La reine souhaita la bienvenue à sa nouvelle amie, et descendit, avec ses autres compagnes, dans l’autel, tandis que le roi, avec les deux hommes, regardait du côté du pont et considérait avec attention le mouvement de la foule.

Mais sa joie ne fut pas de longue durée, car il vit un objet qui lui causa un moment de chagrin. Le grand géant, qui semblait n’être pas encore bien éveillé, chancelait sur le pont, et il y causait un grand désordre. Il s’était levé fort assoupi, comme à l’ordinaire, et avait voulu se baigner dans l’anse accoutumée. Il avait trouvé, à la place, la terre ferme, et il s’était avancé en tâtonnant sur le large pavé du pont. Lît, quoiqu’il marchât trèslourdement au milieu des hommes et du bétail, sa présence, qui étonnait tout le monde, n’était cependant sentie de personne. Mais lorsque le soleil lui donna dans les yeux, et qu’il éleva les mains pour s’en préserver, l’ombre de ses poings énormes passa et repassa derrière lui si brusquement, si maladroitement, parmi la foule, que les gens et les bêtes étaient renversés en grandes troupes, blessés, et couraient le risque d’être précipités dans le fleuve.
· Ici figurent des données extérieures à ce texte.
-- pv_equiv track=rewrite | github.com/ld86/algo | uf/visualise.py | get_inverted
-- ===== SOURCE A (Python) =====
-- def get_inverted(nodes):
--     inverted = {}
--     for i,e in enumerate(nodes):
--         if i != e:
--             if e in inverted:
--                 inverted[e].append(i)
--             else:
--                 inverted[e] = [i]
--     return inverted
-- ===== SOURCE B (Python) =====
-- def get_inverted(nodes):
--     # No incremental grouping: precompute the mismatched pairs, dedup the keys
--     # in first-seen order, then build each value list by an independent scan per key.
--     pairs = [(i, e) for i, e in enumerate(nodes) if i != e]
--     keys, seen = [], set()
--     for i, e in pairs:
--         if e not in seen:
--             seen.add(e)
--             keys.append(e)
--     return {e: [i for i, x in pairs if x == e] for e in keys}
-- ===== Notes on version B (the rewrite author's own statement) =====
-- stated objective: alternative
-- what changed: Drops A's single-pass dict accumulation (append-or-create per element) entirely: B precomputes the mismatched (i, e) pairs, dedups the keys in first-seen order via a set, then computes each key's value list by an independent scan of the pairs per key, trading A's O(n) incremental hash grouping for a scan-per-key strategy with no list mutation inside a dict.
import Mathlib
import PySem

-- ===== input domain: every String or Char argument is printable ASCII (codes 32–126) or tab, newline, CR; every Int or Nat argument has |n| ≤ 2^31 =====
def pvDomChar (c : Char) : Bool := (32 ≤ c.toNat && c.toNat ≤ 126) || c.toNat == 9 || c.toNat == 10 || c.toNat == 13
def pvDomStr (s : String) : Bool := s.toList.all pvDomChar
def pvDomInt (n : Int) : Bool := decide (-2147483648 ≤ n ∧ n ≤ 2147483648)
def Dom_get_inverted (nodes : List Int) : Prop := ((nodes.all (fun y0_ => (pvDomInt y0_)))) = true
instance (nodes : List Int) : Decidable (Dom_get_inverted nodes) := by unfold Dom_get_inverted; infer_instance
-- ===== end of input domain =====

-- B replaces A's single-pass append-or-create dict accumulation with a pairs-precompute + key-dedup pass followed by an independent per-key scan; alternative decomposition, same return value.


-- ===== PORT A =====
def get_inverted (nodes : List Int) : List (Int × List Int) :=
  ((PySem.List.enumerate nodes 0).foldl
    (fun d (p : Int × Int) =>
      if p.1 ≠ p.2 then
        match d.get? p.2 with
        | some l => d.insert p.2 (l ++ [p.1])
        | none => d.insert p.2 [p.1]
      else d)
    (PySem.Dict.empty : PySem.Dict Int (List Int))).items

-- ===== PORT B =====
def get_inverted_alt (nodes : List Int) : List (Int × List Int) :=
  let ps := PySem.List.enumerate nodes 0
  -- pairs = [(i, e) for i, e in enumerate(nodes) if i != e]
  let pairs := ps.filter (fun p => decide (p.1 ≠ p.2))
  -- keys, seen = [], set(); for i, e in pairs: if e not in seen: seen.add(e); keys.append(e)
  let st := pairs.foldl
    (fun (st : List Int × PySem.Set Int) (p : Int × Int) =>
      if ¬ (PySem.Set.contains st.2 p.2 = true) then (st.1 ++ [p.2], PySem.Set.add st.2 p.2) else st)
    ([], PySem.Set.empty)
  -- {e: [i for i, x in pairs if x == e] for e in keys}
  (st.1.foldl
    (fun d e => d.insert e ((pairs.filter (fun q => q.2 == e)).map (·.1)))
    (PySem.Dict.empty : PySem.Dict Int (List Int))).items

-- ===== PRECONDITION & SPEC =====
def Spec_get_inverted (nodes : List Int) (out : List (Int × List Int)) : Prop := out = get_inverted_alt nodes
instance (nodes : List Int) (out : List (Int × List Int)) : Decidable (Spec_get_inverted nodes out) := by unfold Spec_get_inverted; infer_instance

-- ===== CLAIM (what is proved, stated in full; the proofs are below) =====
def Claim_equal_get_inverted : Prop := ∀ (nodes : List Int), Dom_get_inverted nodes → Spec_get_inverted nodes (get_inverted nodes)

-- ===== LEMMAS AND PROOFS =====

-- A's accumulation loop
def pvAfold (ps : List (Int × Int)) : PySem.Dict Int (List Int) :=
  ps.foldl
    (fun d (p : Int × Int) =>
      if p.1 ≠ p.2 then
        match d.get? p.2 with
        | some l => d.insert p.2 (l ++ [p.1])
        | none => d.insert p.2 [p.1]
      else d)
    PySem.Dict.empty

-- the keys, in first-seen order
def pvKeys (ps : List (Int × Int)) : List Int :=
  ps.foldl (fun ks (p : Int × Int) => if p.1 ≠ p.2 ∧ p.2 ∉ ks then ks ++ [p.2] else ks) []

-- the value list of key e
def pvIdxs (ps : List (Int × Int)) (e : Int) : List Int :=
  (ps.filter (fun q => decide (q.1 ≠ q.2) && (q.2 == e))).map (·.1)

theorem pvKeys_append_singleton (l : List (Int × Int)) (q : Int × Int) :
    pvKeys (l ++ [q]) = if q.1 ≠ q.2 ∧ q.2 ∉ pvKeys l then pvKeys l ++ [q.2] else pvKeys l := by
  simp [pvKeys, List.foldl_append]

theorem pvIdxs_append_singleton (l : List (Int × Int)) (q : Int × Int) (e : Int) :
    pvIdxs (l ++ [q]) e = pvIdxs l e ++ (if q.1 ≠ q.2 ∧ q.2 = e then [q.1] else []) := by
  simp only [pvIdxs, List.filter_append, List.map_append]
  congr 1
  rcases q with ⟨a, b⟩
  by_cases h2 : b = e
  · subst h2
    by_cases h1 : a = b <;> simp [h1]
  · simp [h2]

theorem pvIdxs_nil_of_not_mem (l : List (Int × Int)) (e : Int) (h : e ∉ pvKeys l) :
    pvIdxs l e = [] := by
  induction l using List.reverseRecOn with
  | nil => simp [pvIdxs]
  | append_singleton l q ih =>
    rw [pvKeys_append_singleton] at h
    rw [pvIdxs_append_singleton]
    split_ifs at h with hc
    · have he : e ∉ pvKeys l := fun hm => h (List.mem_append_left _ hm)
      have hne : q.2 ≠ e := by
        rintro rfl; exact h (List.mem_append_right _ (by simp))
      simp [ih he, hc.1, hne]
    · push Not at hc
      by_cases h1 : q.1 ≠ q.2
      · have : q.2 ∈ pvKeys l := by
          by_contra hmem; exact hmem (hc h1)
        by_cases h2 : q.2 = e
        · exact absurd (h2 ▸ this) h
        · simp [ih h, h1, h2]
      · simp [ih h, h1]

theorem pvKeys_nodup (l : List (Int × Int)) : (pvKeys l).Nodup := by
  induction l using List.reverseRecOn with
  | nil => simp [pvKeys]
  | append_singleton l q ih =>
    rw [pvKeys_append_singleton]
    split_ifs with hc
    · exact List.Nodup.append ih (by simp) (by simpa using fun h => hc.2 h)
    · exact ih

theorem pvGet_map_shape (ks : List Int) (g : Int → List Int) (e : Int) :
    (PySem.Dict.mk (ks.map (fun k => (k, g k)))).get? e
      = if e ∈ ks then some (g e) else none := by
  induction ks with
  | nil => simp [PySem.Dict.get?]
  | cons k ks ih =>
    rw [List.map_cons, PySem.Dict.get?_mk_cons]
    by_cases hk : k = e
    · subst hk; simp
    · simp [hk, ih, Ne.symm hk]

theorem pvContains_map_shape (ks : List Int) (g : Int → List Int) (e : Int) :
    (PySem.Dict.mk (ks.map (fun k => (k, g k)))).contains e = decide (e ∈ ks) := by
  rw [PySem.Dict.contains_eq_isSome_get?, pvGet_map_shape]
  split_ifs with h <;> simp [h]

-- A's dict, characterised
theorem pvAfold_items (ps : List (Int × Int)) :
    (pvAfold ps).items = (pvKeys ps).map (fun e => (e, pvIdxs ps e)) := by
  induction ps using List.reverseRecOn with
  | nil => simp [pvAfold, pvKeys, PySem.Dict.empty]
  | append_singleton l q ih =>
    have hd : pvAfold l = PySem.Dict.mk ((pvKeys l).map (fun e => (e, pvIdxs l e))) := by
      apply PySem.Dict.ext; simpa using ih
    have hstep : pvAfold (l ++ [q]) =
        (if q.1 ≠ q.2 then
          match (pvAfold l).get? q.2 with
          | some v => (pvAfold l).insert q.2 (v ++ [q.1])
          | none => (pvAfold l).insert q.2 [q.1]
        else pvAfold l) := by
      simp [pvAfold, List.foldl_append]
    have hget : (pvAfold l).get? q.2 =
        if q.2 ∈ pvKeys l then some (pvIdxs l q.2) else none := by
      rw [hd, pvGet_map_shape]
    by_cases h1 : q.1 ≠ q.2
    · by_cases h2 : q.2 ∈ pvKeys l
      · -- existing key: value updated in place
        rw [hstep, if_pos h1, hget, if_pos h2]
        have hcont : (pvAfold l).contains q.2 = true := by
          rw [PySem.Dict.contains_eq_isSome_get?, hget, if_pos h2]; rfl
        rw [PySem.Dict.items_insert_of_contains _ _ hcont, ih,
          pvKeys_append_singleton, if_neg (by tauto), List.map_map]
        apply List.map_congr_left
        intro k _
        by_cases hk : k = q.2
        · subst hk
          simp [pvIdxs_append_singleton, h1]
        · simp [pvIdxs_append_singleton, Function.comp, hk, Ne.symm hk]
      · -- new key: appended at the end
        rw [hstep, if_pos h1, hget, if_neg h2]
        have hcont : (pvAfold l).contains q.2 = false := by
          rw [PySem.Dict.contains_eq_isSome_get?, hget, if_neg h2]; rfl
        rw [PySem.Dict.items_insert_of_not_contains _ _ hcont, ih,
          pvKeys_append_singleton, if_pos ⟨h1, h2⟩, List.map_append]
        congr 1
        · apply List.map_congr_left
          intro k hk
          have hne : q.2 ≠ k := fun h => h2 (h ▸ hk)
          simp [pvIdxs_append_singleton, hne]
        · simp [pvIdxs_append_singleton, h1, pvIdxs_nil_of_not_mem l q.2 h2]
    · rw [hstep, if_neg h1, ih, pvKeys_append_singleton, if_neg (by tauto)]
      apply List.map_congr_left
      intro k _
      simp [pvIdxs_append_singleton, h1]

-- B's dict-comprehension fold over a nodup key list, characterised
theorem pvBuild_items (ks : List Int) (g : Int → List Int) (hnd : ks.Nodup) :
    (ks.foldl (fun d k => d.insert k (g k)) (PySem.Dict.empty : PySem.Dict Int (List Int))).items
      = ks.map (fun k => (k, g k)) := by
  induction ks using List.reverseRecOn with
  | nil => simp [PySem.Dict.empty]
  | append_singleton l k ih =>
    have hnl : l.Nodup := (List.nodup_append.mp hnd).1
    have hk : k ∉ l := by
      intro hm
      rcases List.nodup_append.mp hnd with ⟨_, _, hdisj⟩
      exact hdisj k hm k (List.mem_singleton.mpr rfl) rfl
    have hd : l.foldl (fun d k => d.insert k (g k)) (PySem.Dict.empty : PySem.Dict Int (List Int))
        = PySem.Dict.mk (l.map (fun k => (k, g k))) := by
      apply PySem.Dict.ext; simpa using ih hnl
    have hcont : (l.foldl (fun d k => d.insert k (g k))
        (PySem.Dict.empty : PySem.Dict Int (List Int))).contains k = false := by
      rw [hd, pvContains_map_shape]; simpa using hk
    rw [List.foldl_append, List.foldl_cons, List.foldl_nil,
      PySem.Dict.items_insert_of_not_contains _ _ hcont, ih hnl, List.map_append]
    simp

-- B's key loop over pairs with the seen-set threaded equals the plain membership fold
theorem pvKeysSet (l : List (Int × Int)) : ∀ (ks : List Int) (s : PySem.Set Int),
    (∀ x : Int, x ∈ s ↔ x ∈ ks) →
    (l.foldl
      (fun (st : List Int × PySem.Set Int) (p : Int × Int) =>
        if ¬ (PySem.Set.contains st.2 p.2 = true) then (st.1 ++ [p.2], PySem.Set.add st.2 p.2) else st)
      (ks, s)).1
    = l.foldl (fun ks (p : Int × Int) => if p.2 ∉ ks then ks ++ [p.2] else ks) ks := by
  induction l with
  | nil => intro ks s _; rfl
  | cons p rest ih =>
    intro ks s hinv
    rw [List.foldl_cons, List.foldl_cons]
    by_cases hm : p.2 ∈ ks
    · have hc : PySem.Set.contains s p.2 = true := by
        simp only [PySem.Set.contains, List.contains_iff_mem]
        exact (hinv p.2).mpr hm
      rw [if_neg (not_not_intro hc), if_neg (by simpa using hm)]
      exact ih ks s hinv
    · have hc : ¬ PySem.Set.contains s p.2 = true := by
        simp only [PySem.Set.contains, List.contains_iff_mem]
        exact fun h => hm ((hinv p.2).mp h)
      rw [if_pos hc, if_pos hm]
      refine ih (ks ++ [p.2]) (PySem.Set.add s p.2) ?_
      intro x
      rw [PySem.Set.mem_add]
      by_cases hx : x = p.2
      · subst hx; simp
      · simp [hx, hinv x]

-- pvKeys as a fold over the filtered pairs
theorem pvKeys_eq_filter_fold (ps : List (Int × Int)) :
    pvKeys ps
      = (ps.filter (fun p => decide (p.1 ≠ p.2))).foldl
          (fun ks (p : Int × Int) => if p.2 ∉ ks then ks ++ [p.2] else ks) [] := by
  rw [← PySem.List.foldl_if_eq_foldl_filter, pvKeys]
  rw [show (fun (ks : List Int) (p : Int × Int) => if p.1 ≠ p.2 ∧ p.2 ∉ ks then ks ++ [p.2] else ks)
      = (fun (acc : List Int) (x : Int × Int) =>
          if (decide (x.1 ≠ x.2)) = true then (if x.2 ∉ acc then acc ++ [x.2] else acc) else acc) from by
    funext ks p
    by_cases h1 : p.1 ≠ p.2 <;> by_cases h2 : p.2 ∈ ks <;> simp [h1, h2]]

-- pvIdxs as a scan over the filtered pairs
theorem pvIdxs_eq_filter (ps : List (Int × Int)) (e : Int) :
    pvIdxs ps e
      = ((ps.filter (fun p => decide (p.1 ≠ p.2))).filter (fun q => q.2 == e)).map (·.1) := by
  rw [pvIdxs]
  congr 1
  rw [List.filter_filter]
  apply List.filter_congr
  intro a _
  rw [Bool.and_comm]

-- ===== VERDICT (by name: the statement is the Claim_ definition above) =====
theorem get_inverted_spec : Claim_equal_get_inverted := by
  intro nodes _
  show get_inverted nodes = get_inverted_alt nodes
  have hA : get_inverted nodes
      = (pvKeys (PySem.List.enumerate nodes 0)).map
          (fun e => (e, pvIdxs (PySem.List.enumerate nodes 0) e)) :=
    pvAfold_items (PySem.List.enumerate nodes 0)
  have hkeys :
      (((PySem.List.enumerate nodes 0).filter (fun p => decide (p.1 ≠ p.2))).foldl
        (fun (st : List Int × PySem.Set Int) (p : Int × Int) =>
          if ¬ (PySem.Set.contains st.2 p.2 = true) then (st.1 ++ [p.2], PySem.Set.add st.2 p.2) else st)
        ([], PySem.Set.empty)).1 = pvKeys (PySem.List.enumerate nodes 0) := by
    rw [pvKeysSet _ [] PySem.Set.empty (by intro x; simp [PySem.Set.empty]),
      pvKeys_eq_filter_fold]
  have hB : get_inverted_alt nodes
      = (pvKeys (PySem.List.enumerate nodes 0)).map
          (fun e => (e, pvIdxs (PySem.List.enumerate nodes 0) e)) := by
    show ((((PySem.List.enumerate nodes 0).filter (fun p => decide (p.1 ≠ p.2))).foldl
        (fun (st : List Int × PySem.Set Int) (p : Int × Int) =>
          if ¬ (PySem.Set.contains st.2 p.2 = true) then (st.1 ++ [p.2], PySem.Set.add st.2 p.2) else st)
        ([], PySem.Set.empty)).1.foldl
        (fun d e => d.insert e
          ((((PySem.List.enumerate nodes 0).filter (fun p => decide (p.1 ≠ p.2))).filter
            (fun q => q.2 == e)).map (·.1)))
        (PySem.Dict.empty : PySem.Dict Int (List Int))).items = _
    rw [hkeys]
    rw [show (fun (d : PySem.Dict Int (List Int)) (e : Int) => d.insert e
        ((((PySem.List.enumerate nodes 0).filter (fun p => decide (p.1 ≠ p.2))).filter
          (fun q => q.2 == e)).map (·.1)))
      = fun d e => d.insert e (pvIdxs (PySem.List.enumerate nodes 0) e) from by
        funext d e; rw [pvIdxs_eq_filter]]
    exact pvBuild_items _ _ (pvKeys_nodup _)
  rw [hA, hB]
Le roi, à la vue de ce désordre, porta par un mouvement involontaire la main sur son épée, et aussitôt il réfléchit, regarda tranquillement d’abord son sceptre, puis la lampe et la rame de ses compagnons.

« Je devine ta pensée, dit le maître de la lampe ; mais nous et nos forces nous sommes sans puissance contre cet impuissant. Sois tranquille : il fait du mal pour la dernière fois. Heureusement son ombre ne tombe pas de notre côté. »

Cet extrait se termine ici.